--- DATA RECORDS Enclosed Below ---

-- pv_equiv track=rewrite | github.com/Parkyes90/algo | count_ones.py | count_ones_by_multiplier
-- ===== SOURCE A (Python) =====
-- def count_ones_by_multiplier(multi):
--     dp = [0] * multi
--     dp[0] = 1
--     idx = 1
--     while idx < multi:
--         dp[idx] = dp[idx - 1] * 10 + 10 ** idx
--         idx += 1
--     return dp
-- ===== SOURCE B (Python) =====
-- def count_ones_by_multiplier(multi):
--     # closed form: dp[i] = (i+1) * 10**i, each element computed independently
--     return [(i + 1) * 10 ** i for i in range(multi)]
-- ===== Notes on version B (the rewrite author's own statement) =====
-- stated objective: simpler
-- what changed: Replaced the sequential recurrence dp[idx]=dp[idx-1]*10+10**idx over a preallocated mutated list with a direct per-element closed form (i+1)*10**i, with no carried dp state.
import Mathlib
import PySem

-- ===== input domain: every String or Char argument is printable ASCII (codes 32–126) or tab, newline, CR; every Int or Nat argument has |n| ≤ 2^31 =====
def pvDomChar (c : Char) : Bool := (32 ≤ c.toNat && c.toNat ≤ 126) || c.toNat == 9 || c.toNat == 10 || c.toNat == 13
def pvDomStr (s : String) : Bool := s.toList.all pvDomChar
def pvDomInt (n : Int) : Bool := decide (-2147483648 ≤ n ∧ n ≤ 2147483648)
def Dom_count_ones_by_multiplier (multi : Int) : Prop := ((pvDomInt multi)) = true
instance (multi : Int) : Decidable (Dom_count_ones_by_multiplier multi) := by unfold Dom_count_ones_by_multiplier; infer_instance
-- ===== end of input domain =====

-- B changes the sequential recurrence dp[idx] = dp[idx-1]*10 + 10**idx into the
-- per-element closed form (i+1)*10**i (objective: simpler).

-- ===== PORT A =====
-- dp = [0]*multi; dp[0] = 1; while idx < multi: dp[idx] = dp[idx-1]*10 + 10**idx
-- dp[0] = 1 is in range exactly under Pre_ (1 ≤ multi); List.set is a no-op out of range.
def count_ones_by_multiplier (multi : Int) : List Int :=
  let dp := (List.replicate multi.toNat (0 : Int)).set 0 1
  (PySem.List.pyRange 1 multi 1).foldl
    (fun dp idx =>
      dp.set idx.toNat (PySem.List.pyGetD dp (idx - 1) 0 * 10 + 10 ^ idx.toNat)) dp

-- ===== PORT B =====
def count_ones_by_multiplier_alt (multi : Int) : List Int :=
  (PySem.List.pyRange 0 multi 1).map (fun i => (i + 1) * 10 ^ i.toNat)

-- ===== PRECONDITION & SPEC =====
-- Pre_: multi ≥ 1; on multi ≤ 0 the Python A raises IndexError at dp[0] = 1.
def Pre_count_ones_by_multiplier (multi : Int) : Prop := 1 ≤ multi
instance (multi : Int) : Decidable (Pre_count_ones_by_multiplier multi) := by
  unfold Pre_count_ones_by_multiplier; infer_instance
def pvWitness_count_ones_by_multiplier : Int := 3

def Spec_count_ones_by_multiplier (multi : Int) (out : List Int) : Prop :=
  out = count_ones_by_multiplier_alt multi
instance (multi : Int) (out : List Int) : Decidable (Spec_count_ones_by_multiplier multi out) := by
  unfold Spec_count_ones_by_multiplier; infer_instance

-- ===== CLAIM (what is proved, stated in full; the proofs are below) =====
def Claim_equal_count_ones_by_multiplier : Prop := ∀ (multi : Int), Dom_count_ones_by_multiplier multi → Pre_count_ones_by_multiplier multi → Spec_count_ones_by_multiplier multi (count_ones_by_multiplier multi)

-- ===== LEMMAS AND PROOFS =====

-- the dp list after the iterations for indices 1..m-1 have run: first m entries
-- carry the closed form, the rest are still 0
def pvTarget (n m : Nat) : List Int :=
  (List.range n).map (fun i => if i < m then ((i : Int) + 1) * 10 ^ i else 0)

theorem pvTarget_init (n : Nat) :
    (List.replicate n (0 : Int)).set 0 1 = pvTarget n 1 := by
  apply List.ext_getElem
  · simp [pvTarget]
  · intro i h1 h2
    simp [pvTarget] at h2 ⊢
    rcases Nat.eq_zero_or_pos i with hi | hi
    · subst hi; simp
    · simp [Nat.pos_iff_ne_zero.mp hi, (Nat.pos_iff_ne_zero.mp hi).symm]

theorem pvTarget_getD (n m : Nat) (h1 : 1 ≤ m) (h2 : m ≤ n) :
    PySem.List.pyGetD (pvTarget n m) ((m : Int) - 1) 0 = (m : Int) * 10 ^ (m - 1) := by
  have hcast : ((m : Int) - 1) = ((m - 1 : Nat) : Int) := by omega
  rw [hcast, PySem.List.pyGetD_natCast]
  have hlt : m - 1 < n := by omega
  simp [pvTarget, List.getD_eq_getElem?_getD, hlt, show m - 1 < m by omega]
  omega

theorem pvTarget_step (n m : Nat) (hm : m < n) :
    (pvTarget n m).set m (((m : Int) + 1) * 10 ^ m) = pvTarget n (m + 1) := by
  apply List.ext_getElem
  · simp [pvTarget]
  · intro i h1 h2
    simp [pvTarget] at h2 ⊢
    by_cases hi : i = m
    · subst hi
      rw [List.getElem_set]
      simp
    · rw [List.getElem_set]
      simp [Ne.symm hi]
      have : (i < m) ↔ (i < m + 1) := by omega
      simp [this]

theorem pvLoop (n : Nat) : ∀ m, 1 ≤ m → m ≤ n →
    (PySem.List.pyRange 1 (m : Int) 1).foldl
      (fun dp idx =>
        dp.set idx.toNat (PySem.List.pyGetD dp (idx - 1) 0 * 10 + 10 ^ idx.toNat))
      (pvTarget n 1) = pvTarget n m := by
  intro m
  induction m with
  | zero => omega
  | succ m ih =>
    intro _ hle
    rcases Nat.eq_zero_or_pos m with hm | hm
    · subst hm
      rw [show ((1 : Nat) : Int) = 1 by norm_num, PySem.List.pyRange_one_eq_nil (by omega)]
      rfl
    · have hmn : m < n := by omega
      have hr : PySem.List.pyRange 1 ((m + 1 : Nat) : Int) 1
          = PySem.List.pyRange 1 (m : Int) 1 ++ [(m : Int)] := by
        have : ((m + 1 : Nat) : Int) = (m : Int) + 1 := by push_cast; ring
        rw [this, PySem.List.pyRange_one_succ_right (by exact_mod_cast hm)]
      rw [hr, List.foldl_append, ih hm (by omega)]
      simp only [List.foldl]
      rw [pvTarget_getD n m hm (by omega), Int.toNat_natCast]
      have hv : (m : Int) * 10 ^ (m - 1) * 10 + 10 ^ m = ((m : Int) + 1) * 10 ^ m := by
        have h10 : (10 : Int) ^ (m - 1) * 10 = 10 ^ m := by
          rw [← pow_succ]; congr 1; omega
        nlinarith [h10]
      rw [hv]
      exact pvTarget_step n m hmn

theorem count_ones_alt_eq (multi : Int) (h : 1 ≤ multi) :
    count_ones_by_multiplier_alt multi = pvTarget multi.toNat multi.toNat := by
  unfold count_ones_by_multiplier_alt pvTarget
  rw [show multi = (multi.toNat : Int) by omega, PySem.List.pyRange_one]
  rw [Int.toNat_natCast]
  simp only [Int.sub_zero, Int.toNat_natCast, List.map_map]
  apply List.map_congr_left
  intro i hi
  simp at hi
  simp [hi]

theorem count_ones_A_eq (multi : Int) (h : 1 ≤ multi) :
    count_ones_by_multiplier multi = pvTarget multi.toNat multi.toNat := by
  unfold count_ones_by_multiplier
  have hn : 1 ≤ multi.toNat := by omega
  simp only []
  rw [pvTarget_init multi.toNat]
  rw [show PySem.List.pyRange 1 multi 1 = PySem.List.pyRange 1 (multi.toNat : Int) 1 by
    congr 1; omega]
  exact pvLoop multi.toNat multi.toNat hn (le_refl _)

-- ===== VERDICT (by name: the statement is the Claim_ definition above) =====
theorem count_ones_by_multiplier_spec : Claim_equal_count_ones_by_multiplier := by
  intro multi _ hpre
  unfold Spec_count_ones_by_multiplier
  rw [count_ones_A_eq multi hpre, count_ones_alt_eq multi hpre]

--- End of Enclosed DATA RECORDS ---

Repeat exactly the lines above from the one with "count_ones_by_multiplier_alt multi = pvTarget" up to and including the one with "rw [pvTarget_init multi.toNat]". No other line belongs in the reply.

    count_ones_by_multiplier_alt multi = pvTarget multi.toNat multi.toNat := by
  unfold count_ones_by_multiplier_alt pvTarget
  rw [show multi = (multi.toNat : Int) by omega, PySem.List.pyRange_one]
  rw [Int.toNat_natCast]
  simp only [Int.sub_zero, Int.toNat_natCast, List.map_map]
  apply List.map_congr_left
  intro i hi
  simp at hi
  simp [hi]

theorem count_ones_A_eq (multi : Int) (h : 1 ≤ multi) :
    count_ones_by_multiplier multi = pvTarget multi.toNat multi.toNat := by
  unfold count_ones_by_multiplier
  have hn : 1 ≤ multi.toNat := by omega
  simp only []
  rw [pvTarget_init multi.toNat]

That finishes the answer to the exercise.